Çorban soğuyor Emrahçığım. Ha? Çorban, diyorum. Ha, evet, içiyorum. Eline sağlık. Bakışlar pencereye yöneliyor. Düğün konvoyundan yükselen korna sesi. Şu mercimek çorbasına kattığın lezz.. Seda Hanım’ın kızı evleniyor. Bugün kına var. Bu kornalar onun için herhalde. Sen pek sevmezsin düğünleri, ben yarın komşularla şöyle bir görünüp geleyim, diyorum. Artan gürültü. Nermin balkona gitmek için ayaklanıyor. Kutudan tıkırtılar yükseliyor. Nermin’in sesi artık yakın değil. Komşu Komşu, hu hu! Dedikodu. Damadı nerede gördünüz de çirkin olduğuna kanaat getirdiniz? Sen çorbanı iç Emrah! Aman, neyse, cebinde dinozor saklamak zorunda değil hiç olmazsa. Senin veteriner oğlan bizim şu kediye bir baksa, diyorum, hasta galiba. A, ne demek Nermin Hanımcığım, elbette bakar. Ben de çarşıya gitmek için hazırlanıyordum, istersen geçerken bırakıvereyim. Ah, ne iyi olur ama size zahmet vermeyeyim, Emrah bırakıverir. Hem zaten tekerleme gibi konuşmadık diye içeride sinir krizi geçiriyor. Kahkahalar. Canım, olur mu öyle şey, yolumun üstü zaten, gören de dinozor taşıttıracaksınız sanır Nermin Hanımcığım. Kahkahalar, kahkahalar, kahkahalar.
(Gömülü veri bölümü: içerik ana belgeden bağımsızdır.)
-- pv_equiv track=rewrite | github.com/tgreaves/k-razy-shoot-out | pico8/scripts/convert_enemy_sprites.py | byte_to_pico8_row
-- ===== SOURCE A (Python) =====
-- def byte_to_pico8_row(byte_val, color=8):
--     """
--     Convert a byte to a PICO-8 sprite row.
--     Each bit becomes a hex digit: 0 for transparent, color for set bit.
--     """
--     result = ""
--     for bit in range(7, -1, -1):  # Process bits from left to right
--         if byte_val & (1 << bit):
--             result += f"{color:x}"  # Use specified color (8=red for enemies)
--         else:
--             result += "0"  # Transparent
--     return result
-- ===== SOURCE B (Python) =====
-- def byte_to_pico8_row(byte_val, color=8):
--     # representation-then-map: 8-bit binary string, then one replace
--     return format(byte_val & 0xFF, '08b').replace('1', format(color, 'x'))
-- ===== Notes on version B (the rewrite author's own statement) =====
-- stated objective: idiomatic
-- what changed: A's explicit bit-masking loop appending one digit per bit is replaced by a representation-then-map step: build the 8-bit binary string with format(byte_val & 0xFF, '08b') and turn it into the row with a single str.replace('1', format(color, 'x')).
import Mathlib
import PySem

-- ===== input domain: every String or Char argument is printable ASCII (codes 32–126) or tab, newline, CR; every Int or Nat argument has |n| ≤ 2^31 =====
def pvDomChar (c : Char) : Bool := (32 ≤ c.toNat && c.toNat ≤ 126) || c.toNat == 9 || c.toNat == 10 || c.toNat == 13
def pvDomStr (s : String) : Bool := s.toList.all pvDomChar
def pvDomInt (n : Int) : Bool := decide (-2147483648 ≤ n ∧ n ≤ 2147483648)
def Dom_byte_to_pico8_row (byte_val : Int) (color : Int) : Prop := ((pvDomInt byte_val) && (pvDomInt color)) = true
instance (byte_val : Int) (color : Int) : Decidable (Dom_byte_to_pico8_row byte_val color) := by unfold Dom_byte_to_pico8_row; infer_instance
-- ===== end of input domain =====

-- B replaces A's explicit bit-masking loop by a representation-then-map step
-- (8-bit binary string, then one str.replace); objective: idiomatic, same cost.


-- shared primitive: Python's format(n, 'x') / f"{n:x}" — lowercase hex digits,
-- '-' in front for negatives, no prefix (exact; Nat.toDigits 16 emits lowercase a-f)
def pyHexChars (n : Int) : List Char :=
  if n < 0 then '-' :: Nat.toDigits 16 n.natAbs else Nat.toDigits 16 n.toNat

-- ===== PORT A =====
-- literal port of A's loop: for bit in range(7,-1,-1), append color hex or "0".
-- bit ∈ [7..0] is nonnegative, so `(1 : Int) <<< bit.toNat` is exactly Python's 1 << bit.
def byte_to_pico8_row (byte_val : Int) (color : Int) : String :=
  (PySem.List.pyRange 7 (-1) (-1)).foldl
    (fun result bit =>
      if PySem.Int.band byte_val ((1 : Int) <<< bit.toNat) ≠ 0 then
        result ++ String.ofList (pyHexChars color)
      else
        result ++ "0") ""

-- ===== PORT B =====
-- literal port of Source B: format(byte_val & 0xFF, '08b') — for a nonnegative value this is
-- its binary digits zero-filled to width 8 — then .replace('1', format(color, 'x')).
def byte_to_pico8_row_alt (byte_val : Int) (color : Int) : String :=
  String.ofList
    (PySem.Chars.replace
      (PySem.Chars.zfill (PySem.Int.toBinChars (PySem.Int.band byte_val 255)) 8)
      ['1'] (pyHexChars color))

-- ===== PRECONDITION & SPEC =====
def Spec_byte_to_pico8_row (byte_val : Int) (color : Int) (out : String) : Prop := out = byte_to_pico8_row_alt byte_val color
instance (byte_val : Int) (color : Int) (out : String) : Decidable (Spec_byte_to_pico8_row byte_val color out) := by unfold Spec_byte_to_pico8_row; infer_instance

-- ===== CLAIM (what is proved, stated in full; the proofs are below) =====
def Claim_equal_byte_to_pico8_row : Prop := ∀ (byte_val : Int) (color : Int), Dom_byte_to_pico8_row byte_val color → Spec_byte_to_pico8_row byte_val color (byte_to_pico8_row byte_val color)

-- ===== LEMMAS AND PROOFS =====

-- bits 7..0 of a byte value, and the row they spell with hex block hx
def pvBits (m : Nat) : List Bool :=
  [m.testBit 7, m.testBit 6, m.testBit 5, m.testBit 4,
   m.testBit 3, m.testBit 2, m.testBit 1, m.testBit 0]

def pvCode (bs : List Bool) : List Char := bs.map (fun b => if b then '1' else '0')

def pvRow (bs : List Bool) (hx : List Char) : List Char :=
  bs.flatMap (fun b => if b then hx else ['0'])

-- a & 255 is a mod 256 (Python semantics on both sides)
theorem pv_band255 (a : Int) : PySem.Int.band a 255 = a % 256 := by
  have h255 : (0 : Int) ≤ 255 := by norm_num
  unfold PySem.Int.band
  split_ifs with h1
  · have hmod : a.toNat &&& 255 = a.toNat % 256 := Nat.and_two_pow_sub_one_eq_mod a.toNat 8
    simp only [show ((255 : Int).toNat = 255) from rfl]
    omega
  · have hmod : (-a - 1).toNat &&& 255 = (-a - 1).toNat % 256 :=
      Nat.and_two_pow_sub_one_eq_mod (-a - 1).toNat 8
    have hcomm : 255 &&& (-a - 1).toNat = (-a - 1).toNat &&& 255 := Nat.land_comm _ _
    simp only [show ((255 : Int).toNat = 255) from rfl]
    rw [hcomm, hmod]
    omega

set_option maxRecDepth 8192 in
theorem pv_testBit_compl : ∀ x < 256, ∀ k < 8, (255 - x).testBit k = !x.testBit k := by
  decide

-- a & 2^k is nonzero iff bit k of (a mod 256) is set, for k < 8
theorem pv_band_pow (a : Int) (k : Nat) (hk : k < 8) :
    (PySem.Int.band a (2 ^ k) ≠ 0) ↔ (a % 256).toNat.testBit k = true := by
  have hp2 : ((2 : Int) ^ k) = ((2 ^ k : Nat) : Int) := by push_cast; ring
  have hpos : (0 : Int) < 2 ^ k := by positivity
  have htn : ((2 : Int) ^ k).toNat = 2 ^ k := by rw [hp2]; exact Int.toNat_natCast _
  have h2k : (0 : Nat) < 2 ^ k := Nat.two_pow_pos k
  unfold PySem.Int.band
  split_ifs with h1 h2 h3
  · rw [htn, Nat.and_two_pow]
    have hm : (a % 256).toNat = a.toNat % 256 := by omega
    rw [hm, show ((256 : Nat) = 2 ^ 8) from rfl, Nat.testBit_mod_two_pow]
    cases hb : a.toNat.testBit k <;> simp [hk]
  · exact absurd (le_of_lt hpos) h2
  · rw [htn, Nat.land_comm, Nat.and_two_pow]
    have hm : (a % 256).toNat = 255 - (-a - 1).toNat % 256 := by omega
    rw [hm, pv_testBit_compl ((-a - 1).toNat % 256) (by omega) k hk,
      show ((256 : Nat) = 2 ^ 8) from rfl, Nat.testBit_mod_two_pow]
    cases hb : (-a - 1).toNat.testBit k <;> simp [hk]
  · exact absurd (le_of_lt hpos) h3

-- B's binary string: for m < 256, zfill(format(m,'b'), 8) spells the 8 bits of m
set_option maxRecDepth 8192 in
theorem pv_zfill_bits : ∀ m < 256,
    PySem.Chars.zfill (PySem.Int.toBinChars ((m : Nat) : Int)) 8 = pvCode (pvBits m) := by
  decide

-- str.replace on a '0'/'1' string with pattern "1": each '1' becomes hx
theorem pv_replace_go (hx : List Char) :
    ∀ (bs : List Bool) (fuel : Nat) (acc : List Char), (pvCode bs).length ≤ fuel →
      PySem.Chars.replace.go ['1'] hx fuel (pvCode bs) acc = acc.reverse ++ pvRow bs hx := by
  intro bs
  induction bs with
  | nil =>
      intro fuel acc _
      cases fuel <;> simp [pvCode, pvRow, PySem.Chars.replace.go]
  | cons b rest ih =>
      intro fuel acc hf
      cases fuel with
      | zero => simp [pvCode] at hf
      | succ f =>
          have hf' : (pvCode rest).length ≤ f := by
        -- length (pvCode (b::rest)) = length (pvCode rest) + 1
            simp [pvCode] at hf ⊢; omega
          cases b
          · have := ih f ('0' :: acc) hf'
            rw [show pvCode (false :: rest) = '0' :: pvCode rest from rfl,
              PySem.Chars.replace.go]
            simp only [show List.isPrefixOf ['1'] ('0' :: pvCode rest) = false from by
              simp [List.isPrefixOf]]
            simpa [pvRow] using this
          · have := ih f (hx.reverse ++ acc) hf'
            rw [show pvCode (true :: rest) = '1' :: pvCode rest from rfl,
              PySem.Chars.replace.go]
            simp only [show List.isPrefixOf ['1'] ('1' :: pvCode rest) = true from by
              simp [List.isPrefixOf]]
            simpa [pvRow] using this

theorem pv_replace_code (bs : List Bool) (hx : List Char) :
    PySem.Chars.replace (pvCode bs) ['1'] hx = pvRow bs hx := by
  unfold PySem.Chars.replace
  simpa using pv_replace_go hx bs (pvCode bs).length [] (le_refl _)

-- ===== VERDICT (by name: the statement is the Claim_ definition above) =====
theorem byte_to_pico8_row_spec : Claim_equal_byte_to_pico8_row := by
  intro byte_val color _
  unfold Spec_byte_to_pico8_row byte_to_pico8_row byte_to_pico8_row_alt
  set m := (byte_val % 256).toNat with hm
  have hm256 : m < 256 := by omega
  have hband : PySem.Int.band byte_val 255 = ((m : Nat) : Int) := by
    rw [pv_band255]; omega
  rw [hband, pv_zfill_bits m hm256, pv_replace_code]
  have hrange : PySem.List.pyRange 7 (-1) (-1) = [7, 6, 5, 4, 3, 2, 1, 0] := by decide
  rw [hrange]
  have hcond : ∀ k : Nat, k < 8 →
      (PySem.Int.band byte_val ((1 : Int) <<< ((k : Nat) : Int)) ≠ 0) = (m.testBit k = true) := by
    intro k hk
    have hsh : (1 : Int) <<< ((k : Nat) : Int) = 2 ^ k := by
      rw [show ((1 : Int) = ((1 : Nat) : Int)) from rfl, Int.shiftLeft_natCast]
      push_cast [Nat.shiftLeft_eq]
      ring
    rw [hsh, hm]
    exact propext (pv_band_pow byte_val k hk)
  have e7 := hcond 7 (by norm_num); have e6 := hcond 6 (by norm_num)
  have e5 := hcond 5 (by norm_num); have e4 := hcond 4 (by norm_num)
  have e3 := hcond 3 (by norm_num); have e2 := hcond 2 (by norm_num)
  have e1 := hcond 1 (by norm_num); have e0 := hcond 0 (by norm_num)
  simp only [List.foldl,
    show ((7 : Int).toNat = 7) from rfl, show ((6 : Int).toNat = 6) from rfl,
    show ((5 : Int).toNat = 5) from rfl, show ((4 : Int).toNat = 4) from rfl,
    show ((3 : Int).toNat = 3) from rfl, show ((2 : Int).toNat = 2) from rfl,
    show ((1 : Int).toNat = 1) from rfl, show ((0 : Int).toNat = 0) from rfl,
    e7, e6, e5, e4, e3, e2, e1, e0]
  unfold pvRow pvBits
  cases m.testBit 7 <;> cases m.testBit 6 <;> cases m.testBit 5 <;> cases m.testBit 4 <;>
    cases m.testBit 3 <;> cases m.testBit 2 <;> cases m.testBit 1 <;> cases m.testBit 0 <;>
    · apply String.ext
      simp [String.toList_append, String.toList_ofList]
-- the 'for robot in robots[1:]' loop of Source B; the inner first-untaken-crew loop is find?
def pvLoopB (crewsLen : Nat) (memberOf : PySem.Dict Int (List (List Int)))
    (relset : PySem.Set (Int × Int)) (first : Int) :
    List Int → Nat → PySem.Set (List Int) → Bool
  | [], count, _ => count == crewsLen
  | robot :: rest, count, taken =>
      if count = crewsLen then true
      else if (first, robot) ∈ relset then
        match (memberOf.getD robot []).find? (fun c => !(PySem.Set.contains taken c)) with
        | some c => pvLoopB crewsLen memberOf relset first rest (count + 1) (PySem.Set.add taken c)
        | none => pvLoopB crewsLen memberOf relset first rest count taken
      else pvLoopB crewsLen memberOf relset first rest count taken

def transitive_instance_solution_py_alt (robots : List Int) (crews : List (List Int)) (relations : List (Int × Int)) : Bool :=
  match robots with
  | [] => crews.length == 0
  | first :: rest =>
      let memberOf := pvMemberOf crews
      let relset := PySem.Set.ofList relations
      let taken : PySem.Set (List Int) :=
        match (memberOf.getD first []).head? with
        | some c => PySem.Set.add PySem.Set.empty c
        | none => PySem.Set.empty
      pvLoopB crews.length memberOf relset first rest 1 taken

-- ===== PRECONDITION & SPEC =====
def Spec_transitive_instance_solution_py (robots : List Int) (crews : List (List Int)) (relations : List (Int × Int)) (out : Bool) : Prop := out = transitive_instance_solution_py_alt robots crews relations
instance (robots : List Int) (crews : List (List Int)) (relations : List (Int × Int)) (out : Bool) : Decidable (Spec_transitive_instance_solution_py robots crews relations out) := by unfold Spec_transitive_instance_solution_py; infer_instance

-- ===== CLAIM (what is proved, stated in full; the proofs are below) =====
def Claim_equal_transitive_instance_solution_py : Prop := ∀ (robots : List Int) (crews : List (List Int)) (relations : List (Int × Int)), Dom_transitive_instance_solution_py robots crews relations → Spec_transitive_instance_solution_py robots crews relations (transitive_instance_solution_py robots crews relations)

-- ===== LEMMAS AND PROOFS =====

-- inner fold of pvMemberOf: appends crew once to every key occurring in l (minus seen)
lemma pvMemberOf_inner (crew : List Int) (v : Int) :
    ∀ (l : List Int) (d : PySem.Dict Int (List (List Int))) (seen : PySem.Set Int),
      ((l.foldl
        (fun (st : PySem.Dict Int (List (List Int)) × PySem.Set Int) x =>
          if x ∈ st.2 then st
          else (st.1.insert x (st.1.getD x [] ++ [crew]), PySem.Set.add st.2 x))
        (d, seen)).1).getD v [] =
      (if v ∈ l ∧ v ∉ seen then d.getD v [] ++ [crew] else d.getD v []) := by
  intro l
  induction l with
  | nil => intro d seen; simp
  | cons x l ih =>
      intro d seen
      simp only [List.foldl_cons]
      by_cases hx : x ∈ seen
      · simp only [if_pos hx, ih]
        by_cases hv : v = x
        · subst hv
          simp [hx]
        · simp [List.mem_cons, hv]
      · simp only [if_neg hx, ih]
        by_cases hv : v = x
        · subst hv
          have hmem : v ∈ PySem.Set.add seen v := by
            rw [PySem.Set.mem_add]; right; rfl
          simp [hmem, hx]
        · have hne : (v ∈ PySem.Set.add seen x) ↔ v ∈ seen := by
            rw [PySem.Set.mem_add]
            simp [hv]
          simp [hne, PySem.Dict.getD_insert, hv, List.mem_cons]

-- member_of characterization: member_of[v] = crews containing v, in order
lemma pvMemberOf_getD (crews : List (List Int)) (v : Int) :
    (pvMemberOf crews).getD v [] = crews.filter (fun c => decide (v ∈ c)) := by
  unfold pvMemberOf
  suffices h : ∀ (cs : List (List Int)) (d : PySem.Dict Int (List (List Int))),
      (cs.foldl
        (fun d crew =>
          (crew.foldl
            (fun (st : PySem.Dict Int (List (List Int)) × PySem.Set Int) x =>
              if x ∈ st.2 then st
              else (st.1.insert x (st.1.getD x [] ++ [crew]), PySem.Set.add st.2 x))
            (d, PySem.Set.empty)).1) d).getD v [] =
      d.getD v [] ++ cs.filter (fun c => decide (v ∈ c)) by
    simpa using h crews PySem.Dict.empty
  intro cs
  induction cs with
  | nil => intro d; simp
  | cons crew cs ih =>
      intro d
      simp only [List.foldl_cons, ih, List.filter_cons]
      have hset : (v ∈ (PySem.Set.empty : PySem.Set Int)) = False := by
        simp [PySem.Set.empty]
      rw [pvMemberOf_inner]
      by_cases hv : v ∈ crew
      · simp [hv, hset]
      · simp [hv, hset]

-- A's else-branch inner loop: relation check factors out
lemma pvInnerA_eq (robot s0 : Int) (relations : List (Int × Int)) (crews_taken : List (List Int)) :
    ∀ crews : List (List Int),
      pvInnerA robot s0 relations crews_taken crews =
      (if (s0, robot) ∈ relations then
        crews.find? (fun c => decide (robot ∈ c) && !(crews_taken.contains c))
      else none) := by
  intro crews
  induction crews with
  | nil => simp [pvInnerA]
  | cons crew rest ih =>
      by_cases hrel : (s0, robot) ∈ relations
      · by_cases h1 : robot ∈ crew
        · by_cases h2 : crew ∈ crews_taken
          · simp [pvInnerA, h1, h2, hrel, ih]
          · simp [pvInnerA, h1, h2, hrel, ih]
        · simp [pvInnerA, h1, hrel, ih]
      · simp only [pvInnerA, ih, if_neg hrel]
        split <;> rfl

-- A's first-robot inner loop is find?
lemma pvFirstCrewA_eq (robot : Int) :
    ∀ crews : List (List Int),
      pvFirstCrewA robot crews = crews.find? (fun c => decide (robot ∈ c)) := by
  intro crews
  induction crews with
  | nil => rfl
  | cons crew rest ih =>
      by_cases h : robot ∈ crew <;> simp [pvFirstCrewA, h, ih]
theorem alt_phase1 (ji si : Int) : ∀ (lines : List String) (i : Nat) (j s : Int),
    pvAltLoop ji si lines i 1 j s =
      match List.findIdx? pvHasSteps lines with
      | none => -1
      | some sl => pvAltLoop ji si (lines.drop (sl + 1)) (i + sl + 1) 2 j s := by
  intro lines
  induction lines with
  | nil => intro i j s; simp [pvAltLoop, List.findIdx?_nil]
  | cons l rest ih =>
    intro i j s
    simp only [pvAltLoop, List.findIdx?_cons]
    by_cases hs : pvHasSteps l = true
    · simp [hs]
    · rw [if_neg hs, if_neg hs]
      simp only [show (1 : Nat) ≠ 0 by decide, reduceIte]
      rw [ih]
      cases List.findIdx? pvHasSteps rest with
      | none => simp
      | some sl =>
        simp only [Option.map_some]
        have h1 : i + 1 + sl + 1 = i + (sl + 1) + 1 := by omega
        have h2 : List.drop (sl + 1 + 1) (l :: rest) = List.drop (sl + 1) rest := by simp
        rw [h1, h2]
theorem alt_phase0 (ji si : Int) : ∀ (lines : List String) (i : Nat) (jobs s : Int),
    pvAltLoop ji si lines i 0 jobs s =
      match pvJobLine? lines (ji - jobs) with
      | none => -1
      | some jl =>
        if pvHasSteps ((lines.drop jl).headD "") then
          pvAltLoop ji si (lines.drop (jl + 1)) (i + jl + 1) 2 ji s
        else pvAltLoop ji si (lines.drop (jl + 1)) (i + jl + 1) 1 ji s := by
  intro lines
  induction lines with
  | nil => intro i jobs s; simp [pvAltLoop, pvJobLine?]
  | cons l rest ih =>
    intro i jobs s
    simp only [pvAltLoop, pvJobLine?, reduceIte]
    by_cases hj : pvHasJob l = true
    · simp only [hj, Bool.not_true, Bool.false_eq_true, if_false]
      by_cases he : jobs = ji
      · have h0 : ji - jobs = 0 := by omega
        simp [he]
      · have h0 : ¬ (ji - jobs = 0) := by omega
        rw [if_pos he, ih, if_pos trivial, if_neg h0]
        have harg : ji - (jobs + 1) = ji - jobs - 1 := by ring
        rw [harg]
        cases pvJobLine? rest (ji - jobs - 1) with
        | none => simp
        | some jl =>
          simp only [Option.map_some]
          have e1 : List.drop (jl + 1) (l :: rest) = List.drop jl rest := by simp
          have e2 : List.drop (jl + 1 + 1) (l :: rest) = List.drop (jl + 1) rest := by simp
          have e3 : i + 1 + jl + 1 = i + (jl + 1) + 1 := by omega
          rw [e1, e2, e3]
    · simp only [hj, Bool.not_false, if_pos, Bool.false_eq_true, if_false]
      rw [ih]
      cases pvJobLine? rest (ji - jobs) with
      | none => simp
      | some jl =>
        simp only [Option.map_some]
        have e1 : List.drop (jl + 1) (l :: rest) = List.drop jl rest := by simp
        have e2 : List.drop (jl + 1 + 1) (l :: rest) = List.drop (jl + 1) rest := by simp
        have e3 : i + 1 + jl + 1 = i + (jl + 1) + 1 := by omega
        rw [e1, e2, e3]
theorem alt_phase2_miss (ji si : Int) : ∀ (lines : List String) (i : Nat) (j s : Int),
    (si < s ∨ s + (pvCountSteps lines : Int) ≤ si) →
    pvAltLoop ji si lines i 2 j s = -1 := by
  intro lines
  induction lines with
  | nil => intro i j s _; simp [pvAltLoop]
  | cons l rest ih =>
    intro i j s h
    simp only [pvAltLoop, show (2 : Nat) ≠ 0 by decide, show (2 : Nat) ≠ 1 by decide, reduceIte]
    by_cases hst : pvIsStep l = true
    · have hc : pvCountSteps (l :: rest) = pvCountSteps rest + 1 := by
        simp [pvCountSteps, hst]
      rw [if_pos hst, if_neg (by omega : ¬ (s = si)), ih]
      omega
    · have hc : pvCountSteps (l :: rest) = pvCountSteps rest := by
        simp [pvCountSteps, hst]
      rw [if_neg hst, ih]
      omega

theorem alt_phase2_nonneg (ji si : Int) : ∀ (lines : List String) (i : Nat) (j s : Int),
    s ≤ si → si < s + (pvCountSteps lines : Int) →
    0 ≤ pvAltLoop ji si lines i 2 j s := by
  intro lines
  induction lines with
  | nil => intro i j s h1 h2; simp [pvCountSteps] at h2; omega
  | cons l rest ih =>
    intro i j s h1 h2
    simp only [pvAltLoop, show (2 : Nat) ≠ 0 by decide, show (2 : Nat) ≠ 1 by decide, reduceIte]
    by_cases hst : pvIsStep l = true
    · have hc : pvCountSteps (l :: rest) = pvCountSteps rest + 1 := by
        simp [pvCountSteps, hst]
      rw [if_pos hst]
      by_cases he : s = si
      · rw [if_pos he]; positivity
      · rw [if_neg he]; exact ih _ _ _ (by omega) (by omega)
    · have hc : pvCountSteps (l :: rest) = pvCountSteps rest := by
        simp [pvCountSteps, hst]
      rw [if_neg hst]; exact ih _ _ _ h1 (by omega)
Nerminciğim, hu-hu? Balkondan döndün mü? Döndüm, döndüm. Ne döndürdün? Bazı havadisler. Kime kime? Sadece Kara Kedi’ye. Kara Kedi nerede? Komşu Komşuyla veterinere gönderdim. Veteriner nerede? Canım yok mu şu ileride, büyük marketin yanında? Market nerede? Sofrayı toplayayım bari. Sessizlik. Eskiden Nermin’le tekerleme gibi yuvarlanırdık.
3 Ekim Pazartesi
Otobüsteyim. Yanımda kırmızı, dar pantolonlu bir çıtır… Önünde, hemen önünde mini etekli bir fıstık… Çoğu kişi ayakta… Bir de ben… Kafamda düşünceler, elimde kalem, boynumda çanta, ayağımda hal hal… Haha! Düşüncelerimde Emrah… Emrah’la diyalog, monolog, polilog… Ühühühü… Mini etekli kız, kalın bileklerinin arkasına yara bandı yapıştırmış. Babetleri acıtıyor anlaşılan. Tüh! Ne sinir bozucu, değil mi? İşte, ne diyordum? Emrah, diyordum. Emrah’la yatıp Emrah’la kalkıyordum. Evet. Ama her zaman değil, arada. Bana gelince işte. Yani aklıma. Kıyamıyorum, beraber yatıyoruz. Alıyorum karşıma. Emrah, diyorum, sana içimdeki “insan problemi”ni samimiyetle açabilirim. Beni anlayacak yeterli olgunlukta olduğunu düşünüyorum. “İnsan problemi” deyince az önce okuduğum müthiş sıkıcılıktaki kelamcıların bilgi tanımları konulu makaleleri ve bundan mütevellit, efendim, bilgi problemleri geldi aklıma. Neyse. Adamın biri dikildi şimdi, zor yazıyorum. Mini etekli kıza dair diğer notlar: Çantasında bir sürü düğme var. Yüzünü yeni gördüm. Bol makyajlı. Tırnakları bakımlı. Teşekkürler. Yanımdaki, kulağını kaşıdı. Mini eteklinin yanındaki –az dikkat çektiği için ondan bahsetmemiştim- telefonunu yere düşürdü. Asıl konuma dönmek istiyorum. Ama ne yapayım, çevrem beni meşgul ediyor. Çok duyarlıyım. Evet, Emrahçığım, insan problemi… Hani benim en yakınımda olup ismini sıkça duyduğum bazı insancıklar, insanlar ya da onlardan biri veyahut birkaçı… Saçmaladım. Özür dilerim, seni üzdüm. Gitmeni istemiyorum. Aklımdan gitmeni istemiyorum. Kalbimden gitmiyorsun ama aklımdan da gitme lütfen! Gidersen sanki seni bir daha göremeyeceğim. Korkuyorum Emrah! Bir kere gülsen öyle rahatlayacağım ki… Haydi gül! Güldüğünde hiçbir şeyin değişmeyeceğini biliyorum, olsun. Haydi bir kerecik, sadece bir kerecik gül. El kızartmaca oynayalım, bu sefer vur, olur mu?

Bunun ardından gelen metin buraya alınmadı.